In this study, data of biomass production of yarrowia lipolytica yeasts regarding 41 different input variables are collected. Those data are categorized in 3 classes. High, low and medium, which contains first interquartile, third interquartile and the rest, respectively.
Most important inputs are analyzed before proceeding to Matlab calculations and compared with the results. Those data are exercised through Matlab and fit into a decision tree model. Best conditions for high biomass production are identified as, fermenter speed must be greater than 192 rpm, Time must be greater than 38 hours Strain type should not be SM7, otherwise time must be greater than 57 hours. Resulting biomass will be greater than 18.4 g/L, which is categorized as high.
Pre-analysis of input importance are proved by decision tree model and input importance graph.
High accuracies are obtained in confusion matrix. However, those values are expected to be lower in real life. This overestimation can be prevented by choosing data to test/train article by article, instead choosing randomly among them.
Before proceeding to MATLAB results, inputs are analyzed through MS Excel and most probably important ones are determined. Box&Whisker Graphs for those mentioned above are given below.
Outputs were also analyzed and shown below.
2/3 of the collected data are exercised in data training, whereas rest is exercised in testing. Resulting tree had 27 branches. However, after analyzing the error vs testing and training graph, optimum tree is decided to have 23 branches.
The necessary condition to decide optimum tree is to identify minimum error in testing. The reason is, as number of leaves increases, overlearning starts in data training. Which results in lowering the train error. However, error in testing expected to decay, then increase. As a result, minimum point of testing error has to be chosen as optimum tree.
23 branches are the optimum number of leaves in tree model, which can be seen from Figure 3.5.
Optimum tree is calculated by using the Matlab script “YeastDecTree” and shown below.

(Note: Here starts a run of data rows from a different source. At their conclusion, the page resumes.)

-- pv_equiv track=rewrite | github.com/michaelychen001/Leetcode-practice | 10_02_2023/Split_String_[Medium].py | split_sting_ways
-- ===== SOURCE A (Python) =====
-- def split_sting_ways(s):
--     cnt = 0
--     for i in range(1, len(s)):
--         s1_unique = set(s[:i])
--         s2_unique = set(s[i:])
--         if s1_unique == s2_unique:
--             cnt += 1
--     return cnt
-- ===== SOURCE B (Python) =====
-- def split_sting_ways(s):
--     # One right-to-left pass precomputes every suffix char-set; one left-to-right
--     # pass grows the prefix char-set incrementally and compares.
--     cur = set()
--     sufs = []
--     for c in reversed(s):
--         cur = cur | {c}
--         sufs.append(cur)
--     sufs.reverse()          # sufs[i] == set(s[i:])
--     cnt = 0
--     prefix = set()
--     for c, suf in zip(s, sufs[1:]):
--         prefix.add(c)
--         if prefix == suf:
--             cnt += 1
--     return cnt
-- ===== Notes on version B (the rewrite author's own statement) =====
-- stated objective: faster
-- what changed: A rebuilds set(s[:i]) and set(s[i:]) from scratch at every split point; B precomputes all suffix char-sets in one right-to-left pass and grows the prefix char-set incrementally in a second pass.
import Mathlib
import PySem

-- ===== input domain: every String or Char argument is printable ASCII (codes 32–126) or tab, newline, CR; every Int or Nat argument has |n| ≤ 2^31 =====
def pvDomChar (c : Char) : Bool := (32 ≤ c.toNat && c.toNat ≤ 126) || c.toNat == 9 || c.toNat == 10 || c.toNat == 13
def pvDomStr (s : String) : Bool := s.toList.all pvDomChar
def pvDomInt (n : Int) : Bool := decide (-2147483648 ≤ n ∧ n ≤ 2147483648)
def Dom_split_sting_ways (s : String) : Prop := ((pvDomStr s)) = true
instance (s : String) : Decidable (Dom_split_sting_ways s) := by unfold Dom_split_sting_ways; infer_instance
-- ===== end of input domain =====

-- B replaces A's quadratic rebuild of both char-sets at every split point by one
-- right-to-left pass precomputing all suffix sets plus an incrementally grown prefix set.

-- ===== PORT A =====
def split_sting_ways (s : String) : Int :=
  (PySem.List.pyRange 1 (PySem.Str.len s) 1).foldl
    (fun cnt i =>
      let s1_unique := PySem.Set.ofList (PySem.List.slice s.toList none (some i))
      let s2_unique := PySem.Set.ofList (PySem.List.slice s.toList (some i) none)
      if PySem.Set.equal s1_unique s2_unique then cnt + 1 else cnt) 0

-- ===== PORT B =====
-- loop 1 of Source B: for c in reversed(s): cur = cur | {c}; sufs.append(cur)
def pvBuildStep (p : PySem.Set Char × List (PySem.Set Char)) (c : Char) :
    PySem.Set Char × List (PySem.Set Char) :=
  let cur := PySem.Set.union p.1 [c]
  (cur, p.2 ++ [cur])

def split_sting_ways_alt (s : String) : Int :=
  let sufs := (s.toList.reverse.foldl pvBuildStep (PySem.Set.empty, [])).2.reverse
  ((s.toList.zip (PySem.List.slice sufs (some 1) none)).foldl
    (fun (p : PySem.Set Char × Int) cs =>
      let pref := PySem.Set.add p.1 cs.1
      (pref, if PySem.Set.equal pref cs.2 then p.2 + 1 else p.2))
    (PySem.Set.empty, 0)).2

-- ===== PRECONDITION & SPEC =====
def Spec_split_sting_ways (s : String) (out : Int) : Prop := out = split_sting_ways_alt s
instance (s : String) (out : Int) : Decidable (Spec_split_sting_ways s out) := by unfold Spec_split_sting_ways; infer_instance

-- ===== CLAIM (what is proved, stated in full; the proofs are below) =====
def Claim_equal_split_sting_ways : Prop := ∀ (s : String), Dom_split_sting_ways s → Spec_split_sting_ways s (split_sting_ways s)

-- ===== LEMMAS AND PROOFS =====

-- loop 1 of Source B characterised: state after the fold = (all chars so far, cumulative suffix-set list)
theorem pvBuild_spec (r : List Char) (s0 : PySem.Set Char) (out0 : List (PySem.Set Char)) :
    r.foldl pvBuildStep (s0, out0) =
      (PySem.Set.update s0 r,
       out0 ++ (List.range r.length).map (fun j => PySem.Set.update s0 (r.take (j+1)))) := by
  induction r generalizing s0 out0 with
  | nil => simp [PySem.Set.update]
  | cons c r ih =>
      rw [List.foldl_cons]
      have hstep : pvBuildStep (s0, out0) c = (PySem.Set.add s0 c, out0 ++ [PySem.Set.add s0 c]) := by
        simp [pvBuildStep, PySem.Set.union, PySem.Set.update]
      rw [hstep, ih]
      refine Prod.ext ?_ ?_
      · simp [PySem.Set.update_cons]
      · simp [List.range_succ_eq_map, List.map_map, Function.comp, PySem.Set.update_cons,
          List.append_assoc]

-- loop 2 of Source B characterised: the counter = countP of the per-position comparison
theorem pvFold2_eq (ps : List (Char × PySem.Set Char)) (s0 : PySem.Set Char) (c0 : Int) :
    (ps.foldl
      (fun (p : PySem.Set Char × Int) cs =>
        let pref := PySem.Set.add p.1 cs.1
        (pref, if PySem.Set.equal pref cs.2 then p.2 + 1 else p.2)) (s0, c0)).2 =
      c0 + ((List.range ps.length).countP
        (fun k => PySem.Set.equal (PySem.Set.update s0 ((ps.map Prod.fst).take (k+1)))
          ((ps.map Prod.snd).getD k PySem.Set.empty)) : Nat) := by
  induction ps generalizing s0 c0 with
  | nil => simp
  | cons p ps ih =>
      rw [List.foldl_cons]
      dsimp only
      rw [ih]
      rw [List.length_cons, List.range_succ_eq_map, List.countP_cons, List.countP_map]
      simp only [List.map_cons, List.take_succ_cons, PySem.Set.update_cons,
        Function.comp_def, Nat.succ_eq_add_one, List.getD_cons_succ, List.getD_cons_zero,
        List.take_zero, PySem.Set.update_nil]
      split_ifs <;> push_cast <;> ring

-- A's loop = countP over the split positions
theorem pvA_eq (s : String) :
    split_sting_ways s =
      ((List.range (s.toList.length - 1)).countP
        (fun k => PySem.Set.equal (PySem.Set.ofList (s.toList.take (k+1)))
          (PySem.Set.ofList (s.toList.drop (k+1)))) : Nat) := by
  unfold split_sting_ways
  rw [PySem.List.pyRange_one, List.foldl_map]
  dsimp only
  rw [PySem.List.foldl_count_if (fun k : Nat =>
    PySem.Set.equal (PySem.Set.ofList (PySem.List.slice s.toList none (some (1 + (k : Int)))))
      (PySem.Set.ofList (PySem.List.slice s.toList (some (1 + (k : Int))) none)))]
  have hn : (PySem.Str.len s - 1).toNat = s.toList.length - 1 := by
    simp [PySem.Str.len_eq]
  rw [hn]
  rw [zero_add]
  congr 1
  apply List.countP_congr
  intro k _
  have h1 : (1 : Int) + (k : Nat) = ((k + 1 : Nat) : Int) := by push_cast; ring
  simp only [h1, PySem.List.slice_to_natCast, PySem.List.slice_from_natCast]

-- zip keeps the left list's first t.length elements
theorem pvMapFstZip {α β : Type} (l : List α) (t : List β) (h : t.length ≤ l.length) :
    (l.zip t).map Prod.fst = l.take t.length := by
  induction t generalizing l with
  | nil => simp
  | cons b t ih =>
      cases l with
      | nil => simp at h
      | cons a l => simp_all

-- comparing the incrementally built sets equals comparing set(prefix) with set(suffix)
theorem pvEqb (l : List Char) (k : Nat) (hk : k + 1 ≤ l.length) :
    PySem.Set.equal (PySem.Set.update PySem.Set.empty (l.take (k+1)))
        (PySem.Set.update PySem.Set.empty (l.reverse.take (l.length - (k+1))))
      = PySem.Set.equal (PySem.Set.ofList (l.take (k+1))) (PySem.Set.ofList (l.drop (k+1))) := by
  have h2 : l.length - (l.length - (k+1)) = k+1 := by omega
  rw [List.take_reverse, h2]
  rw [Bool.eq_iff_iff, PySem.Set.equal_iff, PySem.Set.equal_iff]
  constructor <;> intro h x <;>
    simpa [PySem.Set.mem_update, PySem.Set.mem_ofList, List.mem_reverse, PySem.Set.empty]
      using h x

-- B's program = the same countP
theorem pvB_eq (s : String) :
    split_sting_ways_alt s =
      ((List.range (s.toList.length - 1)).countP
        (fun k => PySem.Set.equal (PySem.Set.ofList (s.toList.take (k+1)))
          (PySem.Set.ofList (s.toList.drop (k+1)))) : Nat) := by
  unfold split_sting_ways_alt
  simp only [PySem.List.slice_from_one, pvBuild_spec, List.nil_append, List.length_reverse]
  rw [pvFold2_eq, zero_add]
  set l := s.toList with hl
  set n := l.length with hn
  set f : Nat → PySem.Set Char :=
    fun j => PySem.Set.update PySem.Set.empty (l.reverse.take (j+1)) with hf
  set sufs : List (PySem.Set Char) := ((List.range n).map f).reverse with hs
  have hsl : sufs.length = n := by simp [hs]
  have htl : sufs.tail.length = n - 1 := by simp [List.length_tail, hsl]
  have hpl : (l.zip sufs.tail).length = n - 1 := by
    rw [List.length_zip, htl]; omega
  rw [hpl]
  norm_cast
  apply List.countP_congr
  intro k hk
  rw [List.mem_range] at hk
  have hfst : ((l.zip sufs.tail).map Prod.fst).take (k+1) = l.take (k+1) := by
    rw [pvMapFstZip _ _ (by rw [htl]; omega), htl, List.take_take]
    congr 1
    omega
  have hklt : k < (l.zip sufs.tail).length := by rw [hpl]; omega
  have hsnd : ((l.zip sufs.tail).map Prod.snd).getD k PySem.Set.empty
      = PySem.Set.update PySem.Set.empty (l.reverse.take (n - (k+1))) := by
    rw [List.getD_eq_getElem _ _ (by simpa using hklt)]
    rw [List.getElem_map, List.getElem_zip]
    dsimp only
    rw [List.getElem_tail]
    simp only [hs, List.getElem_reverse, List.getElem_map, List.getElem_range,
      List.length_map, List.length_range, hf]
    have h3 : n - 1 - (k + 1) + 1 = n - (k + 1) := by omega
    rw [h3]
  rw [hfst, hsnd, hn]
  rw [pvEqb l k (by omega)]

-- ===== VERDICT (by name: the statement is the Claim_ definition above) =====
theorem split_sting_ways_spec : Claim_equal_split_sting_ways := by
  intro s _
  show split_sting_ways s = split_sting_ways_alt s
  rw [pvA_eq, pvB_eq]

It can be observed that, expected key inputs appeared in decision tree alongside with time.
An analysis on significance of inputs are performed in Matlab by using the script “inputimportance” and shown below.
Lastly, confusion matrix is constructed in order to find out the accuracies of the results. This matrix is constructed by using Matlab script “confusionmat”.
As conclusion, even though number of data are relatively low, they fit into a model and give meaningful results. Moreover, 6 input out of 41 are realized to be very important compared to the rest, which can be observed in figure 3.7. Time is the most important input since the collected data are non-steady state and samples are collected in batch mode of operation.
By considering figure 3.8., best conditions to obtain high biomass are, Fermenter speed must be greater than 192 rpm, Time must be greater than 38 hours Strain type should not be SM7, otherwise time must be greater than 57 hours. Resulting biomass will be greater than 18.4 g/L, which is categorized as high.
There might be some overprediction in testing accuracy, which may be lower in real life. This overestimation can be prevented by choosing data article by article, instead using random matrices.
Pre-Analysis of importance of inputs is proved by figure 3.6&3.7. As identified in pre analysis, most important parameter such that, time, fermenter volume, mixing speed, seed growth medium type etc. are appeared in decision tree and input importance graphs.
Clone this git repository by using the command:
git clone https://github.com/dberkerdem/yeast_decision_tree.git
This project is available in .m extension, can be used with MATLAB. Run YeastDecTree.m script.